## Description of the task:
Go over the listing below line by line, and return each one holding the string "twoplayersAltGo".

+++ Data

-- pv_equiv track=rewrite | github.com/yahiahamdan/Leetcode-Problem-Solving- | mediam/turing2players.py | twoplayers
-- ===== SOURCE A (Python) =====
-- def twoplayers(numseq):
--     evenPlayer=0
--     oddPlayer=0
--     turn=0
--     while numseq:
--         currentNumber=numseq.pop()
--         if turn==0:
--           evenPlayer+=currentNumber
--         else:
--           oddPlayer+=currentNumber
--         if currentNumber%2==0:
--             numseq.reverse()
--         turn=1-turn
--
--     return evenPlayer-oddPlayer
-- ===== SOURCE B (Python) =====
-- def twoplayers(numseq):
--     lo, hi = 0, len(numseq) - 1
--     from_right = True
--     even_player = 0
--     odd_player = 0
--     turn = 0
--     while lo <= hi:
--         if from_right:
--             current = numseq[hi]
--             hi -= 1
--         else:
--             current = numseq[lo]
--             lo += 1
--         if turn == 0:
--             even_player += current
--         else:
--             odd_player += current
--         if current % 2 == 0:
--             from_right = not from_right
--         turn = 1 - turn
--     return even_player - odd_player
-- ===== Notes on version B (the rewrite author's own statement) =====
-- stated objective: faster
-- what changed: B replaces A's pop-from-end with physical list.reverse() on every even number by a two-pointer deque scan over the untouched list with a direction flag, removing the O(n) reversals; note A empties its argument in place while B leaves it intact (return values are what is proved equal).
import Mathlib
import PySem

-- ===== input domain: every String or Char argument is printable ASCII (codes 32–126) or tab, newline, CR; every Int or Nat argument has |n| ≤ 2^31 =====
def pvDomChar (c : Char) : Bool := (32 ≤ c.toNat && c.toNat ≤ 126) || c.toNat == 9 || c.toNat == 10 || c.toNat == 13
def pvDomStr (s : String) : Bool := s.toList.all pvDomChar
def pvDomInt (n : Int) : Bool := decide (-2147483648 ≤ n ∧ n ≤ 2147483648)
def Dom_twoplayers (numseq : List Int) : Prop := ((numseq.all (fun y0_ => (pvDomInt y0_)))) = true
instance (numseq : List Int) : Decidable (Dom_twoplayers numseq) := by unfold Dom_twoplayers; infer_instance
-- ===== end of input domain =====

-- B replaces A's pop-from-end plus physical list.reverse() on every even number by a two-pointer
-- scan with a direction flag (O(n) instead of O(n^2)). A empties its argument in place, B does not
-- mutate it; the equivalence proved here is about the RETURN value.

-- ===== PORT A =====
-- literal port of A's while loop: pop() = getLast/dropLast, reverse() on even current number
def twoplayersGo (l : List Int) (evenPlayer oddPlayer turn : Int) : Int :=
  if h : l = [] then evenPlayer - oddPlayer
  else
    let cur := l.getLast h
    let e' := if turn = 0 then evenPlayer + cur else evenPlayer
    let o' := if turn = 0 then oddPlayer else oddPlayer + cur
    let rest := l.dropLast
    let rest' := if PySem.Int.mod cur 2 = 0 then rest.reverse else rest
    twoplayersGo rest' e' o' (1 - turn)
termination_by l.length
decreasing_by
  have hl : 0 < l.length := List.length_pos_iff.mpr h
  split <;> simp [List.length_dropLast] <;> omega

def twoplayers (numseq : List Int) : Int := twoplayersGo numseq 0 0 0

-- ===== PORT B =====
-- literal port of Source B's while loop; lo/hi are always in range when reached, so the .getD 0
-- default after pyGet? is never used
def twoplayersAltGo (numseq : List Int) (lo hi : Int) (fromRight : Bool)
    (evenPlayer oddPlayer turn : Int) : Int :=
  if _h : lo ≤ hi then
    let cur := if fromRight then (PySem.List.pyGet? numseq hi).getD 0
               else (PySem.List.pyGet? numseq lo).getD 0
    let hi' := if fromRight then hi - 1 else hi
    let lo' := if fromRight then lo else lo + 1
    let e' := if turn = 0 then evenPlayer + cur else evenPlayer
    let o' := if turn = 0 then oddPlayer else oddPlayer + cur
    let fr' := if PySem.Int.mod cur 2 = 0 then !fromRight else fromRight
    twoplayersAltGo numseq lo' hi' fr' e' o' (1 - turn)
  else evenPlayer - oddPlayer
termination_by (hi + 1 - lo).toNat
decreasing_by
  cases fromRight <;> simp <;> omega

def twoplayers_alt (numseq : List Int) : Int :=
  twoplayersAltGo numseq 0 ((numseq.length : Int) - 1) true 0 0 0

-- ===== PRECONDITION & SPEC =====
def Spec_twoplayers (numseq : List Int) (out : Int) : Prop := out = twoplayers_alt numseq
instance (numseq : List Int) (out : Int) : Decidable (Spec_twoplayers numseq out) := by unfold Spec_twoplayers; infer_instance

-- ===== CLAIM (what is proved, stated in full; the proofs are below) =====
def Claim_equal_twoplayers : Prop := ∀ (numseq : List Int), Dom_twoplayers numseq → Spec_twoplayers numseq (twoplayers numseq)

-- ===== LEMMAS AND PROOFS =====

-- the segment of l that B's pointers [lo, hi] still cover
def pvWin (l : List Int) (lo hi : Int) : List Int := (l.drop lo.toNat).take (hi + 1 - lo).toNat

theorem pvWin_cons {l : List Int} {lo hi : Int} (h0 : 0 ≤ lo) (hle : lo ≤ hi)
    (hh : hi < l.length) : pvWin l lo hi = l.getD lo.toNat 0 :: pvWin l (lo + 1) hi := by
  have h1 : lo.toNat < l.length := by omega
  have h2 : (hi + 1 - lo).toNat = (hi + 1 - (lo + 1)).toNat + 1 := by omega
  unfold pvWin
  rw [List.drop_eq_getElem_cons h1, h2, List.take_succ_cons,
    List.getD_eq_getElem l 0 h1, (by omega : (lo + 1).toNat = lo.toNat + 1)]

theorem pvWin_concat {l : List Int} {lo hi : Int} (h0 : 0 ≤ lo) (hle : lo ≤ hi)
    (hh : hi < l.length) : pvWin l lo hi = pvWin l lo (hi - 1) ++ [l.getD hi.toNat 0] := by
  have h2 : (hi + 1 - lo).toNat = (hi - lo).toNat + 1 := by omega
  have h3 : hi.toNat < l.length := by omega
  unfold pvWin
  rw [h2, List.take_add_one, List.getElem?_drop]
  have h4 : lo.toNat + (hi - lo).toNat = hi.toNat := by omega
  rw [h4, List.getElem?_eq_getElem h3, List.getD_eq_getElem l 0 h3]
  congr 2
  omega

theorem go_eq (n : Nat) : ∀ (l : List Int) (lo hi e o t : Int) (fr : Bool),
    0 ≤ lo → hi < l.length → (hi + 1 - lo).toNat = n →
    twoplayersAltGo l lo hi fr e o t =
      twoplayersGo (if fr then pvWin l lo hi else (pvWin l lo hi).reverse) e o t := by
  induction n with
  | zero =>
    intro l lo hi e o t fr h0 hh hn
    have hlt : ¬ lo ≤ hi := by omega
    have hwin : pvWin l lo hi = [] := by simp only [pvWin, hn, List.take_zero]
    rw [twoplayersAltGo, dif_neg hlt]
    cases fr <;> simp [hwin, twoplayersGo]
  | succ n ih =>
    intro l lo hi e o t fr h0 hh hn
    have hle : lo ≤ hi := by omega
    rw [twoplayersAltGo, dif_pos hle]
    cases fr with
    | true =>
      have hget : (PySem.List.pyGet? l hi).getD 0 = l.getD hi.toNat 0 := by
        rw [PySem.List.pyGet?_of_nonneg l (by omega)]
        simp [List.getD]
      simp only [if_true, Bool.not_true, hget]
      rw [ih l lo (hi - 1) _ _ _ _ (by omega) (by omega) (by omega)]
      conv_rhs => rw [pvWin_concat h0 hle hh, twoplayersGo]
      rw [dif_neg (by simp)]
      simp only [List.getLast_concat, List.dropLast_concat]
      by_cases hpar : PySem.Int.mod (l.getD hi.toNat 0) 2 = 0
      · rw [if_pos hpar, if_pos hpar, if_neg (by simp)]
      · rw [if_neg hpar, if_neg hpar, if_pos rfl]
    | false =>
      have hget : (PySem.List.pyGet? l lo).getD 0 = l.getD lo.toNat 0 := by
        rw [PySem.List.pyGet?_of_nonneg l (by omega)]
        simp [List.getD]
      simp only [Bool.false_eq_true, if_false, Bool.not_false, hget]
      rw [ih l (lo + 1) hi _ _ _ _ (by omega) (by omega) (by omega)]
      conv_rhs => rw [pvWin_cons h0 hle hh]
      conv_rhs => rw [show (l.getD lo.toNat 0 :: pvWin l (lo + 1) hi).reverse
        = (pvWin l (lo + 1) hi).reverse ++ [l.getD lo.toNat 0] by simp]
      conv_rhs => rw [twoplayersGo]
      rw [dif_neg (by simp)]
      simp only [List.getLast_concat, List.dropLast_concat]
      by_cases hpar : PySem.Int.mod (l.getD lo.toNat 0) 2 = 0
      · rw [if_pos hpar, if_pos hpar, if_pos rfl]
        simp
      · rw [if_neg hpar, if_neg hpar, if_neg (by simp)]

-- ===== VERDICT (by name: the statement is the Claim_ definition above) =====
theorem twoplayers_spec : Claim_equal_twoplayers := by
  intro l _
  unfold Spec_twoplayers twoplayers twoplayers_alt
  have h := go_eq l.length l 0 ((l.length : Int) - 1) 0 0 0 true (by omega) (by omega) (by omega)
  have hw : pvWin l 0 ((l.length : Int) - 1) = l := by
    simp [pvWin]
  rw [h, if_pos rfl, hw]
-- pv_equiv track=rewrite | github.com/msucse2004/american_computer_science_league | elementary_division/computer_number_system/decimal_to_binary/decimal_to_binary.py | get_answer_for_digit_count_problem
-- ===== SOURCE A (Python) =====
-- def get_answer_for_digit_count_problem(comparision_choice: int, start_number: int, end_number: int) -> str:
--     count = 0
--     for number in range(start_number, end_number + 1):
--         binary_representation = bin(number)[2:]  # Convert to binary and remove the '0b' prefix
--         count_ones = binary_representation.count('1')
--         count_zeros = binary_representation.count('0')
--
--         # Check the condition based on the comparison choice
--         if comparision_choice == 0:  # more 0s than 1s
--             if count_zeros > count_ones:
--                 count += 1
--         elif comparision_choice == 1:  # more 1s than 0s
--             if count_ones > count_zeros:
--                 count += 1
--         elif comparision_choice == 2:  # an equal number of 1s and 0s
--             if count_ones == count_zeros:
--                 count += 1
--
--     return str(count)
-- ===== SOURCE B (Python) =====
-- # Combinatorial digit counting over nonnegative integers: numbers are grouped by bit
-- # length and counted with binomial coefficients, so the range is never enumerated.
--
-- def _comb(n, k):
--     # binomial coefficient via an iteratively built Pascal row
--     if k > n:
--         return 0
--     row = [1]
--     for _ in range(n):
--         row = [1] + [row[i] + row[i + 1] for i in range(len(row) - 1)] + [1]
--     return row[k]
--
--
-- def _bitlen(m):
--     # bit length of m >= 0
--     l = 0
--     while m > 0:
--         l += 1
--         m //= 2
--     return l
--
--
-- def _ok(choice, ones, length):
--     # condition on a binary word with `ones` ones among `length` digits
--     zeros = length - ones
--     if choice == 0:
--         return zeros > ones
--     if choice == 1:
--         return ones > zeros
--     if choice == 2:
--         return ones == zeros
--     return False
--
--
-- def _N(x, p):
--     # number of r in [0, x) with popcount(r) == p   (x >= 0)
--     if x <= 0:
--         return 0
--     a = _bitlen(x) - 1
--     res = _comb(a, p) if p <= a else 0
--     if p >= 1:
--         res += _N(x - 2 ** a, p - 1)
--     return res
--
--
-- def _F(choice, m):
--     # number of n in [1, m] whose binary digits satisfy _ok   (m >= 0)
--     if m <= 0:
--         return 0
--     L = _bitlen(m)
--     total = 0
--     # full blocks: all numbers of bit length l < L (leading 1 plus l-1 free bits)
--     for l in range(1, L):
--         for p in range(0, l):
--             if _ok(choice, p + 1, l):
--                 total += _comb(l - 1, p)
--     # numbers of bit length L that are <= m: 2^(L-1) + r with r in [0, m - 2^(L-1)]
--     r0 = m - 2 ** (L - 1)
--     for p in range(0, L):
--         if _ok(choice, p + 1, L):
--             total += _N(r0 + 1, p)
--     return total
--
--
-- def _count_upto(choice, m):
--     # number of n in [0, m] whose binary digits satisfy _ok
--     if m < 0:
--         return 0
--     zero_term = 1 if choice == 0 else 0  # 0 is written "0": one zero, no ones
--     return zero_term + _F(choice, m)
--
--
-- def get_answer_for_digit_count_problem(comparision_choice: int, start_number: int, end_number: int) -> str:
--     if start_number > end_number:
--         return "0"
--     return str(_count_upto(comparision_choice, end_number)
--                - _count_upto(comparision_choice, start_number - 1))
-- ===== Notes on version B (the rewrite author's own statement) =====
-- stated objective: alternative
-- what changed: B replaces A's scan of every integer in the range with combinatorial digit counting (numbers grouped by bit length, counted with binomial coefficients plus a popcount-below-x recursion), so the range is never enumerated; Pre_ restricts to the task's natural nonnegative domain, excluding nonempty ranges that reach below 0 under a recognised choice (0/1/2), where bin(n)[2:] leaves a stray 'b' so A counts a negative number as its absolute value.
-- outside the precondition, e.g. on get_answer_for_digit_count_problem(0, -4, -4): A returns '1', B returns '0'
import Mathlib
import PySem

++++++

## Answer below:
def twoplayersAltGo (numseq : List Int) (lo hi : Int) (fromRight : Bool)
    twoplayersAltGo numseq lo' hi' fr' e' o' (1 - turn)
  twoplayersAltGo numseq 0 ((numseq.length : Int) - 1) true 0 0 0
    twoplayersAltGo l lo hi fr e o t =
    rw [twoplayersAltGo, dif_neg hlt]
    rw [twoplayersAltGo, dif_pos hle]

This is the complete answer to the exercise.